### Description of the task
Every line of the entries below from the one containing "def pvDomInt (n" to the one containing "-- iterations) with", both ends included, must be written out exactly. No other line belongs in the answer.

Saved entries:
◇ ◇ ◇ ◇
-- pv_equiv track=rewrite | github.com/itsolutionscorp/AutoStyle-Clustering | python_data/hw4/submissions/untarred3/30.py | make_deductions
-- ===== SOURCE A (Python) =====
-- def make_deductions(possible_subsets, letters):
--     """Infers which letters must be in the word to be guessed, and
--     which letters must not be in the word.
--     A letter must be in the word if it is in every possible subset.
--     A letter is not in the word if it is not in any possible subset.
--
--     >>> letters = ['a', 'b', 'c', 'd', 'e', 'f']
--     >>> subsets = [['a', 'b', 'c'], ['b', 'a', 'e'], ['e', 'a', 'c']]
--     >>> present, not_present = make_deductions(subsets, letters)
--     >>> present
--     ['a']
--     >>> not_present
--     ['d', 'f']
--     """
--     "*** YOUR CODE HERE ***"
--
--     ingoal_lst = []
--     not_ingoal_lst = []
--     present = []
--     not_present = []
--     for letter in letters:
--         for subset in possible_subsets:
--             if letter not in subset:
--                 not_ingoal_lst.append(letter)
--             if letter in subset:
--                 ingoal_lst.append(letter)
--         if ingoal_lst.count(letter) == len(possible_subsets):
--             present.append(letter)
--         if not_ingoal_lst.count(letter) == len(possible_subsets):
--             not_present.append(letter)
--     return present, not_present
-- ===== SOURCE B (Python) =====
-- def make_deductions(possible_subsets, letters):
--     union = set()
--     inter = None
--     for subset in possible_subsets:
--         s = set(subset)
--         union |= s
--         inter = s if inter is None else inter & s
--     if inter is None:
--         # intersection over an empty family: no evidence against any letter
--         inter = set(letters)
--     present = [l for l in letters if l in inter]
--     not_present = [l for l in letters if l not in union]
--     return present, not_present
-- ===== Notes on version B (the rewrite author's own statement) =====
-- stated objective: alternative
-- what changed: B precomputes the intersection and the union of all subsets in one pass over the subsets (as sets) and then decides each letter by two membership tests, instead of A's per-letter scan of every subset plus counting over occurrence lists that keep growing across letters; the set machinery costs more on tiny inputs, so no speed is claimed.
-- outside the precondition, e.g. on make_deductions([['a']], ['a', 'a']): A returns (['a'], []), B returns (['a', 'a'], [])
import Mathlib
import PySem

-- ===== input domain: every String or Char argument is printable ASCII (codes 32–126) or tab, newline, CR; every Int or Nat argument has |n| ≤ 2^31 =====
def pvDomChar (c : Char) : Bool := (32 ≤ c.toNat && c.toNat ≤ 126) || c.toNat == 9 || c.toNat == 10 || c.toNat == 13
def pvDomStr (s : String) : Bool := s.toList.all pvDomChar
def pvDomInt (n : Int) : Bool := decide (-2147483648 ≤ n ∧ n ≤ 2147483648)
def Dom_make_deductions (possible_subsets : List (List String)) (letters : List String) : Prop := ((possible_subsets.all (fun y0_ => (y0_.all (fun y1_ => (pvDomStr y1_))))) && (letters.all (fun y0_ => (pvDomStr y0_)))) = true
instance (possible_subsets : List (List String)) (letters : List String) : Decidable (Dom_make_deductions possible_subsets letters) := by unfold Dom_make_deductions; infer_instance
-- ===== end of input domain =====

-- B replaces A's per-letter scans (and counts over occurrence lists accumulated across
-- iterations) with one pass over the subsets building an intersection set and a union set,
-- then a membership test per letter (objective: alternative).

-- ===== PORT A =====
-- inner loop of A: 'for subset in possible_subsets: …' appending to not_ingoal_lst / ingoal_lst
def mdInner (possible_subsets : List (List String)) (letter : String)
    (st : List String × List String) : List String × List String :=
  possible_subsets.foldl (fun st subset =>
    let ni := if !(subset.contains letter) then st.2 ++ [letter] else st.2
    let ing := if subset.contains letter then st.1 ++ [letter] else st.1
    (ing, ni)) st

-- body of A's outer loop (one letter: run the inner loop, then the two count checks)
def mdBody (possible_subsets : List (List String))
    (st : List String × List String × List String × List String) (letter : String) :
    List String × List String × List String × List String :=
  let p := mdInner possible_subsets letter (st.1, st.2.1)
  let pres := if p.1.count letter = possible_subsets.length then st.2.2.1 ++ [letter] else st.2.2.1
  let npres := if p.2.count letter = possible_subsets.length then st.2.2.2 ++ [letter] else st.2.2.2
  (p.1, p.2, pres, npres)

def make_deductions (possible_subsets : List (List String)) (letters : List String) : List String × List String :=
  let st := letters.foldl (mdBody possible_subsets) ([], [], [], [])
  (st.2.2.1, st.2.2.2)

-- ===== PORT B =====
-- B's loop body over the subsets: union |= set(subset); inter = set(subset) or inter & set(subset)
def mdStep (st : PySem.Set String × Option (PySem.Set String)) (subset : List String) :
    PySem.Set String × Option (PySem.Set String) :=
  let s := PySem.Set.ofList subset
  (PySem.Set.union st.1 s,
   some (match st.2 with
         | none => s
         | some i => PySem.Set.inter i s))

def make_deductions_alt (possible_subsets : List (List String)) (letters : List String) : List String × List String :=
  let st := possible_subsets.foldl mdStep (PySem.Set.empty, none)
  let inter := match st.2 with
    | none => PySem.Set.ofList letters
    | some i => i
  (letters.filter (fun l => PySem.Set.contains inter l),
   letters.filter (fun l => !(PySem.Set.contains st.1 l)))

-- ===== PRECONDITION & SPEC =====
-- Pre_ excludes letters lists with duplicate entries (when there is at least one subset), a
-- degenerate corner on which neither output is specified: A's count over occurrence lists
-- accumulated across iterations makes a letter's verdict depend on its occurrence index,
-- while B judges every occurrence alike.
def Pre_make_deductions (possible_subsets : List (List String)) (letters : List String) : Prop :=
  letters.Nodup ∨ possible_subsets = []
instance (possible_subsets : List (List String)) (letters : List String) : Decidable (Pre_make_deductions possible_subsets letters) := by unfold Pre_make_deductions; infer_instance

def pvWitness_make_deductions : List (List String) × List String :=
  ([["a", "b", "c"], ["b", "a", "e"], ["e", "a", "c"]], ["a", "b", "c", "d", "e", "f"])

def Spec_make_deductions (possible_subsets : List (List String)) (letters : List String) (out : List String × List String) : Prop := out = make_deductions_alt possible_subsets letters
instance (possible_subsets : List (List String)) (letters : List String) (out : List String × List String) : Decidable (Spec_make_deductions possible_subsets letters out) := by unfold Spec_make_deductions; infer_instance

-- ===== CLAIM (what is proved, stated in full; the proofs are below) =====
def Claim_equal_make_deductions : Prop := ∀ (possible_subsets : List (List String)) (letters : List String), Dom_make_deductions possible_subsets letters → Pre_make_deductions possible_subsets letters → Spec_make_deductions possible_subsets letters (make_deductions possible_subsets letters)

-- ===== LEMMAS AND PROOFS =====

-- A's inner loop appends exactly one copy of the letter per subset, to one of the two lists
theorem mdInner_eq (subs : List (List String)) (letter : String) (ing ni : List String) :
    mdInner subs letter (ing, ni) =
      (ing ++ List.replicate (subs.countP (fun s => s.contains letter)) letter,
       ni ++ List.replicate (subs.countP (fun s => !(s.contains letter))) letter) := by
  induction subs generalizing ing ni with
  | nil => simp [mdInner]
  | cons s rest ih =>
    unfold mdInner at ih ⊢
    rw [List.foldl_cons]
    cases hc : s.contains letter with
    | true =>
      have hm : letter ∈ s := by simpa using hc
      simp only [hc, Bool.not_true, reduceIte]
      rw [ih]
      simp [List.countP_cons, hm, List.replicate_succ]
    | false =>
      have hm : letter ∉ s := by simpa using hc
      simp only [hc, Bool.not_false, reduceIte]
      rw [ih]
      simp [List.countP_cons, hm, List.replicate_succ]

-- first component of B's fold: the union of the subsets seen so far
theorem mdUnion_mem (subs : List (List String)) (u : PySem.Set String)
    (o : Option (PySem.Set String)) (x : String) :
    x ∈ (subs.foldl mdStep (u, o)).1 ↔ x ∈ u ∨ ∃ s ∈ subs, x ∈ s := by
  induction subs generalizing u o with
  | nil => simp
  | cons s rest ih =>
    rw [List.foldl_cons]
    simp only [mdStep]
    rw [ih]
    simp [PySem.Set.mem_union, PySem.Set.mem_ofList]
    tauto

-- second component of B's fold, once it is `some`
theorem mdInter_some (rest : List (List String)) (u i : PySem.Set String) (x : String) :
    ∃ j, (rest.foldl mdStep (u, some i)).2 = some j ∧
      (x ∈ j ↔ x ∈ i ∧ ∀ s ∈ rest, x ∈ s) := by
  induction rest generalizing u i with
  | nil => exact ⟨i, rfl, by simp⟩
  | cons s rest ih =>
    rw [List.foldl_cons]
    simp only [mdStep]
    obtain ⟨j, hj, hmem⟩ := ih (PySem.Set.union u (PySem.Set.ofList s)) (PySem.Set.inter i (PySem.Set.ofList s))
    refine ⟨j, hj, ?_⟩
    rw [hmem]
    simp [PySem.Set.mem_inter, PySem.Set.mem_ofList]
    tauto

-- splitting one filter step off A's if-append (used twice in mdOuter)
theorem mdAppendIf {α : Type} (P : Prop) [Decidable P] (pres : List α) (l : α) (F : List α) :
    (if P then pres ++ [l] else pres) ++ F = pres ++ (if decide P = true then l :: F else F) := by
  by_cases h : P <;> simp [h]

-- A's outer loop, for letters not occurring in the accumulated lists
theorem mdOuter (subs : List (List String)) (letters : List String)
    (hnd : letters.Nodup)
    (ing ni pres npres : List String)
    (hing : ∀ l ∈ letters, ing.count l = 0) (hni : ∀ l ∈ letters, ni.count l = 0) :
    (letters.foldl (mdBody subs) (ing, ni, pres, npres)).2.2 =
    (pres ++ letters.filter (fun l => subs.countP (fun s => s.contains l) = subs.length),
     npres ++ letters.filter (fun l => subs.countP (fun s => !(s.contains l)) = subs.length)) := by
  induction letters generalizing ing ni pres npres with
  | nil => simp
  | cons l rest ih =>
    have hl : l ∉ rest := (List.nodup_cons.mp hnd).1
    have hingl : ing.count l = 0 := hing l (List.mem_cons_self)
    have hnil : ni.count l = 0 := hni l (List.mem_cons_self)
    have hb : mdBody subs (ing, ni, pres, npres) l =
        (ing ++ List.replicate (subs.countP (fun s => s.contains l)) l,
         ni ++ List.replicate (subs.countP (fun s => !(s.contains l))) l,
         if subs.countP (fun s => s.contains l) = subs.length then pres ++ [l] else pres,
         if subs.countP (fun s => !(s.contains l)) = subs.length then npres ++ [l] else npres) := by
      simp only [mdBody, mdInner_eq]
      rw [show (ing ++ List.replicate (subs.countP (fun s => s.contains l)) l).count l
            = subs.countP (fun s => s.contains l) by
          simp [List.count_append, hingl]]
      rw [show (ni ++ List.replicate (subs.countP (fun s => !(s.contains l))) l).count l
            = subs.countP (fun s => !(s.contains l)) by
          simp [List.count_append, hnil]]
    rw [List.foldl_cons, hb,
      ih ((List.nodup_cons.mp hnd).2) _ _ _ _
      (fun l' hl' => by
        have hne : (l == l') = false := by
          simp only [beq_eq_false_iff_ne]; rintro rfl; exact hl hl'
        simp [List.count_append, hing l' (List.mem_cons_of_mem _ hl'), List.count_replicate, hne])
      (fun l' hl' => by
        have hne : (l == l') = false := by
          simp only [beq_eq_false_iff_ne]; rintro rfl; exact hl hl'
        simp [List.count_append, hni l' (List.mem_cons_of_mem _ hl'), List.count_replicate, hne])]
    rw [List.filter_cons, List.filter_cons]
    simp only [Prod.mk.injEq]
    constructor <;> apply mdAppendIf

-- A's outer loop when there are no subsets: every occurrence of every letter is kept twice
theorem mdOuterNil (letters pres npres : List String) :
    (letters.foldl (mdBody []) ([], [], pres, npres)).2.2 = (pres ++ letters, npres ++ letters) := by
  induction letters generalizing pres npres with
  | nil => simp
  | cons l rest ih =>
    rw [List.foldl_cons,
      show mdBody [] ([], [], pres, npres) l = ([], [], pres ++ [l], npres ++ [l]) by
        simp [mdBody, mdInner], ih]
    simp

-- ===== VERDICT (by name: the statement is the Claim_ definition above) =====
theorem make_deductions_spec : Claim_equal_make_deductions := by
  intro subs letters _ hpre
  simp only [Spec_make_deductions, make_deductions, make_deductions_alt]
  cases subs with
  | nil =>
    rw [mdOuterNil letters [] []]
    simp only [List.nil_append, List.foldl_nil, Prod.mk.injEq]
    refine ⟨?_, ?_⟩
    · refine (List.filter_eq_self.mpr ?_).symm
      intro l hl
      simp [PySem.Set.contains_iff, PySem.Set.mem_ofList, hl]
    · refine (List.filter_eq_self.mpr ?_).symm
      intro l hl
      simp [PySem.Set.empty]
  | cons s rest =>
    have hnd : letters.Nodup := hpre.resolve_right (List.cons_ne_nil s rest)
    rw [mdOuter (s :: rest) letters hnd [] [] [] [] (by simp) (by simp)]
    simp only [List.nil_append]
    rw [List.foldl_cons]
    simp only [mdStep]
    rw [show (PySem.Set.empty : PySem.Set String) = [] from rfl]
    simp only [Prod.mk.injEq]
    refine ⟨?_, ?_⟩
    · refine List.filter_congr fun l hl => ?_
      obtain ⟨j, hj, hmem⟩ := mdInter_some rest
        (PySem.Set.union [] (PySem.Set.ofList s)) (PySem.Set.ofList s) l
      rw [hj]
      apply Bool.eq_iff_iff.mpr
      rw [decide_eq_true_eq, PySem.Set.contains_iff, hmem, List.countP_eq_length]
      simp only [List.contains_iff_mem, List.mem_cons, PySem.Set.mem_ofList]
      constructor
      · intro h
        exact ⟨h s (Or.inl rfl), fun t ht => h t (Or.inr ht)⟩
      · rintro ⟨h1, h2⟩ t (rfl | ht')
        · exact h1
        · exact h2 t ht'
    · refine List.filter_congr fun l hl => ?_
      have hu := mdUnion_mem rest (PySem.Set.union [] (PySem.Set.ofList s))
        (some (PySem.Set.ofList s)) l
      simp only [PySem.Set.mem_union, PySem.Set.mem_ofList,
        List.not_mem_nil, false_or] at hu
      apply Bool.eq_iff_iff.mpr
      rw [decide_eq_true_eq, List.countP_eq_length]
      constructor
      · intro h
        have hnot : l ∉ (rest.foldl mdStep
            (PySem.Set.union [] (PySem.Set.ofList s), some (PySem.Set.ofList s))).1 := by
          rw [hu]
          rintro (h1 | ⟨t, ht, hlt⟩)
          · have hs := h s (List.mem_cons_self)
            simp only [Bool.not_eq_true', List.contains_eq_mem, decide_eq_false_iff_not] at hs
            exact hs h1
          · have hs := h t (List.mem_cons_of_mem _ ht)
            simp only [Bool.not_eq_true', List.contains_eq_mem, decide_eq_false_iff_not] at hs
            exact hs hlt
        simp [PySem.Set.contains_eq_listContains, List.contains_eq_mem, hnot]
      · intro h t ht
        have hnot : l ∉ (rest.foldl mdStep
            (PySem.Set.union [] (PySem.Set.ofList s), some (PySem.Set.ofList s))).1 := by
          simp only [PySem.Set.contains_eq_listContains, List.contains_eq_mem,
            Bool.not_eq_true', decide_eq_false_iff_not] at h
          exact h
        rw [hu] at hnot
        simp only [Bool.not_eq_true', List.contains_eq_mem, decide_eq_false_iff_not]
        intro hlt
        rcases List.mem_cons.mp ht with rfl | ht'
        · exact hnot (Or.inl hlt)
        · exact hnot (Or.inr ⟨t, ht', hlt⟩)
◇ ◇ ◇ ◇
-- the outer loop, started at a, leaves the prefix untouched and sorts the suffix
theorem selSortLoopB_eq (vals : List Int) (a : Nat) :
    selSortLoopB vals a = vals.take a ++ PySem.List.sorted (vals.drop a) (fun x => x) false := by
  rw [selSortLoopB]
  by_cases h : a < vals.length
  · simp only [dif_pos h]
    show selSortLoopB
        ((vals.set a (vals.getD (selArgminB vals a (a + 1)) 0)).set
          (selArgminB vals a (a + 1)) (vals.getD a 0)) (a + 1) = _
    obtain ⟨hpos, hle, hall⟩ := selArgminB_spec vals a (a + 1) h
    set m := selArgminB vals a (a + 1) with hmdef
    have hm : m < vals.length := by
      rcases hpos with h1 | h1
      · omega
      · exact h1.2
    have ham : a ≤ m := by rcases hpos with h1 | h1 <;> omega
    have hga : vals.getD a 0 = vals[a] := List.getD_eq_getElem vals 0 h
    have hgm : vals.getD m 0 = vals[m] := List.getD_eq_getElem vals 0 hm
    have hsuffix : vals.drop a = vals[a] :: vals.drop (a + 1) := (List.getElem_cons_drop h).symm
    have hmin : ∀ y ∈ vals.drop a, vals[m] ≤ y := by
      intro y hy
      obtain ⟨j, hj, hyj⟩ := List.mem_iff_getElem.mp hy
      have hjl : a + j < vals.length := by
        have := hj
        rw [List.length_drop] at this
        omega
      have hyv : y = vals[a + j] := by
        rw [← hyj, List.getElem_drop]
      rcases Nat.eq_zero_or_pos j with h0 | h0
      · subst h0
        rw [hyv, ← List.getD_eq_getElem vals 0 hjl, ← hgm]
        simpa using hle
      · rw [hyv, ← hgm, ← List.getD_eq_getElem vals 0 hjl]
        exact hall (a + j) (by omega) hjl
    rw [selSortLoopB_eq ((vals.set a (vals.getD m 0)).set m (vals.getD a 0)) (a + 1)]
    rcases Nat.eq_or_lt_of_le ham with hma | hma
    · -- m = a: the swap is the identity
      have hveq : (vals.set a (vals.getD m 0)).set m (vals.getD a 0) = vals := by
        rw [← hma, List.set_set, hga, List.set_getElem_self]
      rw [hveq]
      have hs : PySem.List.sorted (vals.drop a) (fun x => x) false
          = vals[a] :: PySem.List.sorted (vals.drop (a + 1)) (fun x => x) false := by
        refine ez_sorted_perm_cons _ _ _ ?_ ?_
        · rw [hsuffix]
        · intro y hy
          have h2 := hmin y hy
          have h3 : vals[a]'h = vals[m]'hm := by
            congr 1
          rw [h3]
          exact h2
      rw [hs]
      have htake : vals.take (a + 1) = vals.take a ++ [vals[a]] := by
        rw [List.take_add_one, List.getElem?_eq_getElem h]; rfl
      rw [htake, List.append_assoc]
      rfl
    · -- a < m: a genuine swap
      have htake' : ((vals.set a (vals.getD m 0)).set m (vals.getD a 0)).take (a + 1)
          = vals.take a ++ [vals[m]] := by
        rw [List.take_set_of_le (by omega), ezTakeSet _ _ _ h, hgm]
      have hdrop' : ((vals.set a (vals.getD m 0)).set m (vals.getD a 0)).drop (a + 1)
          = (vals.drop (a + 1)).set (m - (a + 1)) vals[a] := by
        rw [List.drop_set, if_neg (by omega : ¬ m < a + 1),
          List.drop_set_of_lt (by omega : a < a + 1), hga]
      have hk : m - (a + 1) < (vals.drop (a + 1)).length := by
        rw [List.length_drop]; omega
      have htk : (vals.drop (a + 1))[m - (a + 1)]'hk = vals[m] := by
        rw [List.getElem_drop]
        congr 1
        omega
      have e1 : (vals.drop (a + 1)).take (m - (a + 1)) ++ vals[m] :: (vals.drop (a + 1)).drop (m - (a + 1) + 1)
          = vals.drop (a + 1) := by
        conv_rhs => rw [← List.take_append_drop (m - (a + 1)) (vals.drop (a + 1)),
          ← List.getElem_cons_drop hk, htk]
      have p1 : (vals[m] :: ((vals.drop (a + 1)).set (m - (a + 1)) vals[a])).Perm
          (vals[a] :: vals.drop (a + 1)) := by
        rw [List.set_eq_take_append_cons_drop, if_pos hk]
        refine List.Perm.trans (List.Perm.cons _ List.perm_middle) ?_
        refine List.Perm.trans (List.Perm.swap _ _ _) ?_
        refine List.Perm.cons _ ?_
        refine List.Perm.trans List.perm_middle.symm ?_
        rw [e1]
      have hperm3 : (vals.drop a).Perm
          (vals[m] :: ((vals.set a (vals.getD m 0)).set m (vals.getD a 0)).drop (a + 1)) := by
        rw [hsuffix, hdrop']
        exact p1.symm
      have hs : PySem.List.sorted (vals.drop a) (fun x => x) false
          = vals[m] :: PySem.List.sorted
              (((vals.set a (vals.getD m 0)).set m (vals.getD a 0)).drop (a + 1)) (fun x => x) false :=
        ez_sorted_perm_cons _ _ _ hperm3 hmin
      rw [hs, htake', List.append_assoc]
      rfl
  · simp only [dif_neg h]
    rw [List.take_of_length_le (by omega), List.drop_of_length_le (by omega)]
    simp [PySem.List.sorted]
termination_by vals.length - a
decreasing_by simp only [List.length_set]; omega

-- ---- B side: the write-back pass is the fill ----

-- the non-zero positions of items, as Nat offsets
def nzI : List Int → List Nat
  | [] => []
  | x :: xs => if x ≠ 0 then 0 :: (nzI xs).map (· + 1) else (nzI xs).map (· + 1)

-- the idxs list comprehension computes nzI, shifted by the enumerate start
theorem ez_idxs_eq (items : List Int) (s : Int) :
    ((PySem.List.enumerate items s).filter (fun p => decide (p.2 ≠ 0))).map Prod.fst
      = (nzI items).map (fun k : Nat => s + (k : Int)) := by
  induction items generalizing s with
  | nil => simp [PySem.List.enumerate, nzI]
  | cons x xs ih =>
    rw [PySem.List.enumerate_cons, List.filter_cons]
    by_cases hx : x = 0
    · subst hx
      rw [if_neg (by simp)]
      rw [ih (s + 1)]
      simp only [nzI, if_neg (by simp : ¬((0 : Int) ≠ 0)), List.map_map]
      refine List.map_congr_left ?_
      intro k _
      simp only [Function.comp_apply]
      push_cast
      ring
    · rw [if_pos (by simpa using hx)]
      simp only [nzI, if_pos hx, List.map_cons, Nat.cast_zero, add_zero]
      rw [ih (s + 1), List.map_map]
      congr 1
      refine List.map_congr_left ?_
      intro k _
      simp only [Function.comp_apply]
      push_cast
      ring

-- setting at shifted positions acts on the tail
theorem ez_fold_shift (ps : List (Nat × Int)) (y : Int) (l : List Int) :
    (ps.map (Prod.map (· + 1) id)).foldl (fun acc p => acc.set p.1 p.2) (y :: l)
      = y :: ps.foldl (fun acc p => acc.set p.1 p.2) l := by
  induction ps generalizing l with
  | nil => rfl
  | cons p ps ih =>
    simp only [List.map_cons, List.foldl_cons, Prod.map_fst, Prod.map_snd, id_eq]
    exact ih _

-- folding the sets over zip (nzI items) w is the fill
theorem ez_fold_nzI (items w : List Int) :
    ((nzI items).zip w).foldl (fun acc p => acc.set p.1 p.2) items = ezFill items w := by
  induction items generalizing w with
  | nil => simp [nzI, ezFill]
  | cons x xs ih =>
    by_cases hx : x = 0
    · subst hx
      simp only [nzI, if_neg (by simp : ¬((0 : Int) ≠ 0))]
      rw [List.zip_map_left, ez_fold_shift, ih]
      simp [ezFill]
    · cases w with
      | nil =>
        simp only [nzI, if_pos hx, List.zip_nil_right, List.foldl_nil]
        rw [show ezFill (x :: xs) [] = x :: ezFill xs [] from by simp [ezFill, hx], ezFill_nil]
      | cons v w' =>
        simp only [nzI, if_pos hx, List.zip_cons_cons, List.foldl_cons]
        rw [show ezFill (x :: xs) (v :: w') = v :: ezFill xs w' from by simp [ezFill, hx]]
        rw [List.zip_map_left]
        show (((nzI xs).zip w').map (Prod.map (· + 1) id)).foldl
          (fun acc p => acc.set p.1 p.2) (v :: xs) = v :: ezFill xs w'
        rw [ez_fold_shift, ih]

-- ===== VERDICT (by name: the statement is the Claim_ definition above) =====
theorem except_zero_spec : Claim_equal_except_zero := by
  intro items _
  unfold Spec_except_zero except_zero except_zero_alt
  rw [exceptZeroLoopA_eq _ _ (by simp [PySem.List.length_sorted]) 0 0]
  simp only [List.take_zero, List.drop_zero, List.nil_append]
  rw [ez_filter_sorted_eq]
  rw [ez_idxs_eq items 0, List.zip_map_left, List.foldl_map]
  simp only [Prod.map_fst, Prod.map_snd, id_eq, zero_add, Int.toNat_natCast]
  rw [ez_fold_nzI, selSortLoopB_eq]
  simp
◇ ◇ ◇ ◇
### Your response
def pvDomInt (n : Int) : Bool := decide (-2147483648 ≤ n ∧ n ≤ 2147483648)
def Dom_make_deductions (possible_subsets : List (List String)) (letters : List String) : Prop := ((possible_subsets.all (fun y0_ => (y0_.all (fun y1_ => (pvDomStr y1_))))) && (letters.all (fun y0_ => (pvDomStr y0_)))) = true
instance (possible_subsets : List (List String)) (letters : List String) : Decidable (Dom_make_deductions possible_subsets letters) := by unfold Dom_make_deductions; infer_instance
-- ===== end of input domain =====

-- B replaces A's per-letter scans (and counts over occurrence lists accumulated across
-- iterations) with one pass over the subsets building an intersection set and a union set,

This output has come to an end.